■ WHAT TO WORK ON: Repeat the records below exactly, beginning at the first line and finishing with the line that contains "a.toNat c) := by".

● ● ● ● ● ● ●

theorem mk_set (H W : Nat) (f : Nat → Nat → Int) (a b v : Int)
    (ha0 : 0 ≤ a) (ha : a < H) (hb0 : 0 ≤ b) (hb : b < W) :
    setCell (mk H W f) a b v
      = mk H W (fun r c => if (r : Int) = a ∧ (c : Int) = b then v else f r c) := by
  have haN : a.toNat < H := by omega
  have hbN : b.toNat < W := by omega
  unfold setCell mk
  have hgd : ((List.range H).map (fun r => (List.range W).map (fun c => f r c))).getD a.toNat []
      = (List.range W).map (fun c => f a.toNat c) := by
    rw [List.getD_eq_getElem?_getD, List.getElem?_map, List.getElem?_range haN]
    rfl
  rw [hgd]
  apply List.ext_getElem
  · simp
  · intro r h1 h2
    simp only [List.getElem_set, List.getElem_map, List.getElem_range]
    by_cases hr : a.toNat = r
    · subst hr
      rw [if_pos rfl]
      apply List.ext_getElem
      · simp
      · intro c hc1 hc2
        simp only [List.getElem_set, List.getElem_map, List.getElem_range]
        by_cases hcb : b.toNat = c
        · rw [if_pos hcb, if_pos (by omega)]
        · rw [if_neg hcb, if_neg (by omega)]
    · rw [if_neg hr]
      apply List.map_congr_left
      intro c hc
      rw [if_neg (by omega)]

theorem paint : ∀ (L : List (Int × Int)) (H W : Nat) (f : Nat → Nat → Int),
    (∀ p ∈ L, 0 ≤ p.1 ∧ p.1 < H ∧ 0 ≤ p.2 ∧ p.2 < W) →
    L.foldl (fun mz p => setCell mz p.1 p.2 1) (mk H W f)
      = mk H W (fun r c => if ((r : Int), (c : Int)) ∈ L then 1 else f r c) := by
  intro L
  induction L with
  | nil => intro H W f _; simp [mk]
  | cons p L ih =>
    intro H W f hb
    obtain ⟨h1, h2, h3, h4⟩ := hb p List.mem_cons_self
    rw [List.foldl_cons, mk_set H W f p.1 p.2 1 h1 h2 h3 h4,
      ih H W _ (fun q hq => hb q (List.mem_cons_of_mem p hq))]
    apply mk_congr
    intro r c _ _
    by_cases hm : ((r : Int), (c : Int)) ∈ L
    · simp [hm]
    · by_cases hp : (r : Int) = p.1 ∧ (c : Int) = p.2
      · rw [if_neg hm, if_pos hp, if_pos (List.mem_cons.mpr (Or.inl
          (by obtain ⟨hp1, hp2⟩ := hp; exact Prod.ext hp1 hp2)))]
      · have : ¬ ((r : Int), (c : Int)) ∈ p :: L := by
          intro hc
          rcases List.mem_cons.mp hc with he | he
          · exact hp ⟨congrArg Prod.fst he, congrArg Prod.snd he⟩
          · exact hm he
        rw [if_neg hm, if_neg hp, if_neg this]

-- A's zero-grid builder produces a constant mk
theorem foldl_append_const : ∀ (l : List Int) (acc : List (List Int)) (row : List Int),
    l.foldl (fun a _ => a ++ [row]) acc = acc ++ List.replicate l.length row := by
  intro l
  induction l with
  | nil => intro acc row; simp
  | cons x t ih =>
    intro acc row
    rw [List.foldl_cons, ih, List.append_assoc, List.length_cons, List.replicate_succ]
    rfl

theorem zeros_eq_mk (H W : Nat) :
    List.replicate H (List.replicate W (0 : Int)) = mk H W (fun _ _ => 0) := by
  unfold mk
  apply List.ext_getElem <;> simp

-- ===== VERDICT (by name: the statement is the Claim_ definition above) =====
theorem genMaze_spec : Claim_equal_genMaze := by
  intro sol _
  show genMaze sol = genMaze_alt sol
  -- relate A's fold to the list walk
  have hA := fold_inv sol 0 0 [((0 : Int), (0 : Int))] (by simp) (by simp)
  have hinit : ((0 : Int), (0 : Int), pyMin ([((0 : Int), (0 : Int))].map Prod.fst),
      pyMin ([((0 : Int), (0 : Int))].map Prod.snd), pyMax ([((0 : Int), (0 : Int))].map Prod.fst),
      pyMax ([((0 : Int), (0 : Int))].map Prod.snd), [((0 : Int), (0 : Int))])
      = ((0 : Int), (0 : Int), (0 : Int), (0 : Int), (0 : Int), (0 : Int), [((0 : Int), (0 : Int))]) := rfl
  rw [hinit] at hA
  -- relate B's fold to the list walk
  have hB := setfold sol 0 0 [((0 : Int), (0 : Int))]
  -- facts about the list walk's cell list
  obtain ⟨tl, htl⟩ := stepL_prefix sol ((0, 0), [((0 : Int), (0 : Int))])
  set ms := (sol.foldl stepL ((0, 0), [((0 : Int), (0 : Int))])).2 with hms
  have hne : ms ≠ [] := by rw [htl]; simp
  have h00 : ((0 : Int), (0 : Int)) ∈ ms := by rw [htl]; simp
  have hhead : ms.headD (0, 0) = ((0 : Int), (0 : Int)) := by rw [htl]; rfl
  unfold genMaze genMaze_alt
  rw [hA, hB]
  dsimp only
  -- names for the extrema of the raw cell list
  set I := pyMin (ms.map Prod.fst) with hI
  set J := pyMin (ms.map Prod.snd) with hJ
  set Imx := pyMax (ms.map Prod.fst) with hImx
  set Jmx := pyMax (ms.map Prod.snd) with hJmx
  have hofmem : ((0 : Int), (0 : Int)) ∈ PySem.Set.ofList ms := (PySem.Set.mem_ofList _ _).mpr h00
  have hof_ne : PySem.Set.ofList ms ≠ [] := List.ne_nil_of_mem hofmem
  have hmapiff1 : ∀ x : Int, x ∈ (PySem.Set.ofList ms).map Prod.fst ↔ x ∈ ms.map Prod.fst := by
    intro x
    simp only [List.mem_map]
    exact ⟨fun ⟨p, hp, he⟩ => ⟨p, (PySem.Set.mem_ofList _ _).mp hp, he⟩,
           fun ⟨p, hp, he⟩ => ⟨p, (PySem.Set.mem_ofList _ _).mpr hp, he⟩⟩
  have hmapiff2 : ∀ x : Int, x ∈ (PySem.Set.ofList ms).map Prod.snd ↔ x ∈ ms.map Prod.snd := by
    intro x
    simp only [List.mem_map]
    exact ⟨fun ⟨p, hp, he⟩ => ⟨p, (PySem.Set.mem_ofList _ _).mp hp, he⟩,
           fun ⟨p, hp, he⟩ => ⟨p, (PySem.Set.mem_ofList _ _).mpr hp, he⟩⟩
  have hne1 : (PySem.Set.ofList ms).map Prod.fst ≠ [] := by simpa using hof_ne
  have hne2 : (PySem.Set.ofList ms).map Prod.snd ≠ [] := by simpa using hof_ne
  have hne1' : ms.map Prod.fst ≠ [] := by simpa using hne
  have hne2' : ms.map Prod.snd ≠ [] := by simpa using hne
  have e1 : pyMin ((PySem.Set.ofList ms).map Prod.fst) = I := pyMin_eq_of_mem_iff _ _ hne1 hne1' hmapiff1
  have e2 : pyMin ((PySem.Set.ofList ms).map Prod.snd) = J := pyMin_eq_of_mem_iff _ _ hne2 hne2' hmapiff2
  have e3 : pyMax ((PySem.Set.ofList ms).map Prod.fst) = Imx := pyMax_eq_of_mem_iff _ _ hne1 hne1' hmapiff1
  have e4 : pyMax ((PySem.Set.ofList ms).map Prod.snd) = Jmx := pyMax_eq_of_mem_iff _ _ hne2 hne2' hmapiff2
  rw [e1, e2, e3, e4]
  -- basic bounds
  have hI0 : I ≤ 0 := pyMin_le _ 0 (List.mem_map_of_mem h00)
  have hJ0 : J ≤ 0 := pyMin_le _ 0 (List.mem_map_of_mem h00)
  have hImx0 : 0 ≤ Imx := le_pyMax _ 0 (List.mem_map_of_mem h00)
  have hJmx0 : 0 ≤ Jmx := le_pyMax _ 0 (List.mem_map_of_mem h00)
  -- normalise A's two conditional shifts into one unconditional map
  have hstep1 : (if I < 0 then (ms.map (fun p => (p.1 - I, p.2)), Imx - I) else (ms, Imx))
      = (ms.map (fun p => (p.1 - I, p.2)), Imx - I) := by
    by_cases h : I < 0
    · rw [if_pos h]
    · have : I = 0 := by omega
      rw [if_neg h, this]
      simp
  have hstep2 : (if J < 0 then ((ms.map (fun p => (p.1 - I, p.2))).map (fun p => (p.1, p.2 - J)), Jmx - J)
        else (ms.map (fun p => (p.1 - I, p.2)), Jmx))
      = (ms.map (fun p => (p.1 - I, p.2 - J)), Jmx - J) := by
    by_cases h : J < 0
    · rw [if_pos h, List.map_map]
      rfl
    · have : J = 0 := by omega
      rw [if_neg h, this]
      simp
  rw [hstep1]
  dsimp only
  rw [hstep2]
  dsimp only
  -- grid dimensions
  set H := (Imx - I + 1).toNat with hH
  set W := (Jmx - J + 1).toNat with hW
  have hHc : (H : Int) = Imx - I + 1 := Int.toNat_of_nonneg (by omega)
  have hWc : (W : Int) = Jmx - J + 1 := Int.toNat_of_nonneg (by omega)
  -- the zero grid is a constant mk
  have hzero : (PySem.List.pyRange 0 (Imx - I + 1) 1).foldl
      (fun acc _ => acc ++ [List.replicate W (0 : Int)]) [] = mk H W (fun _ _ => 0) := by
    rw [foldl_append_const, List.nil_append, PySem.List.length_pyRange_one, sub_zero, ← hH,
      zeros_eq_mk]
  rw [hzero]
  -- paint the shifted cells
  have hbounds : ∀ p ∈ ms.map (fun p => (p.1 - I, p.2 - J)),
      0 ≤ p.1 ∧ p.1 < H ∧ 0 ≤ p.2 ∧ p.2 < W := by
    intro p hp
    obtain ⟨q, hq, rfl⟩ := List.mem_map.mp hp
    have b1 : I ≤ q.1 := pyMin_le _ _ (List.mem_map_of_mem hq)
    have b2 : q.1 ≤ Imx := le_pyMax _ _ (List.mem_map_of_mem hq)
    have b3 : J ≤ q.2 := pyMin_le _ _ (List.mem_map_of_mem hq)
    have b4 : q.2 ≤ Jmx := le_pyMax _ _ (List.mem_map_of_mem hq)
    refine ⟨by omega, by rw [hHc]; omega, by omega, by rw [hWc]; omega⟩
  rw [paint _ H W _ hbounds]
  -- the start cell of the shifted list
  have hsh_head : ((ms.map (fun p => (p.1 - I, p.2 - J))).headD (0, 0)) = (0 - I, 0 - J) := by
    rw [htl]
    rfl
  rw [hsh_head]
  dsimp only
  rw [mk_set H W _ (0 - I) (0 - J) 8 (by omega) (by rw [hHc]; omega) (by omega) (by rw [hWc]; omega)]
  -- B's comprehension is a mk of the same dimensions
  have hBgrid : (PySem.List.pyRange 0 (Imx - I + 1) 1).map (fun r =>
      (PySem.List.pyRange 0 (Jmx - J + 1) 1).map (fun c =>
        if (r + I, c + J) = ((0 : Int), (0 : Int)) then (8 : Int)
        else if (r + I, c + J) ∈ PySem.Set.ofList ms then 1 else 0))
      = mk H W (fun r c =>
        if ((r : Int) + I, (c : Int) + J) = ((0 : Int), (0 : Int)) then (8 : Int)
        else if ((r : Int) + I, (c : Int) + J) ∈ PySem.Set.ofList ms then 1 else 0) := by
    simp only [PySem.List.pyRange_one, sub_zero, List.map_map, mk]
    apply List.map_congr_left
    intro r _
    simp only [Function.comp_def, zero_add]
    rfl
  rw [hBgrid]
  -- pointwise identification of the two grids
  apply mk_congr
  intro r c _ _
  have hcond : ((r : Int) = 0 - I ∧ (c : Int) = 0 - J) ↔ ((r : Int) + I, (c : Int) + J) = ((0 : Int), (0 : Int)) := by
    rw [Prod.mk.injEq]
    omega
  have hmem : ((r : Int), (c : Int)) ∈ ms.map (fun p => (p.1 - I, p.2 - J))
      ↔ ((r : Int) + I, (c : Int) + J) ∈ PySem.Set.ofList ms := by
    rw [PySem.Set.mem_ofList _ _, List.mem_map]
    constructor
    · rintro ⟨p, hp, he⟩
      rw [Prod.mk.injEq] at he
      have hpe : p = ((r : Int) + I, (c : Int) + J) := Prod.ext (by omega) (by omega)
      exact hpe ▸ hp
    · intro hm
      exact ⟨((r : Int) + I, (c : Int) + J), hm, by rw [Prod.mk.injEq]; omega⟩
  by_cases h8 : (r : Int) = 0 - I ∧ (c : Int) = 0 - J
  · rw [if_pos h8, if_pos (hcond.mp h8)]
  · rw [if_neg h8, if_neg (fun hc => h8 (hcond.mpr hc))]
    by_cases h1 : ((r : Int), (c : Int)) ∈ ms.map (fun p => (p.1 - I, p.2 - J))
    · rw [if_pos h1, if_pos (hmem.mp h1)]
    · rw [if_neg h1, if_neg (fun hc => h1 (hmem.mpr hc))]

● ● ● ● ● ● ●

■ EXPECTED OUTPUT:
theorem mk_set (H W : Nat) (f : Nat → Nat → Int) (a b v : Int)
    (ha0 : 0 ≤ a) (ha : a < H) (hb0 : 0 ≤ b) (hb : b < W) :
    setCell (mk H W f) a b v
      = mk H W (fun r c => if (r : Int) = a ∧ (c : Int) = b then v else f r c) := by
  have haN : a.toNat < H := by omega
  have hbN : b.toNat < W := by omega
  unfold setCell mk
  have hgd : ((List.range H).map (fun r => (List.range W).map (fun c => f r c))).getD a.toNat []
      = (List.range W).map (fun c => f a.toNat c) := by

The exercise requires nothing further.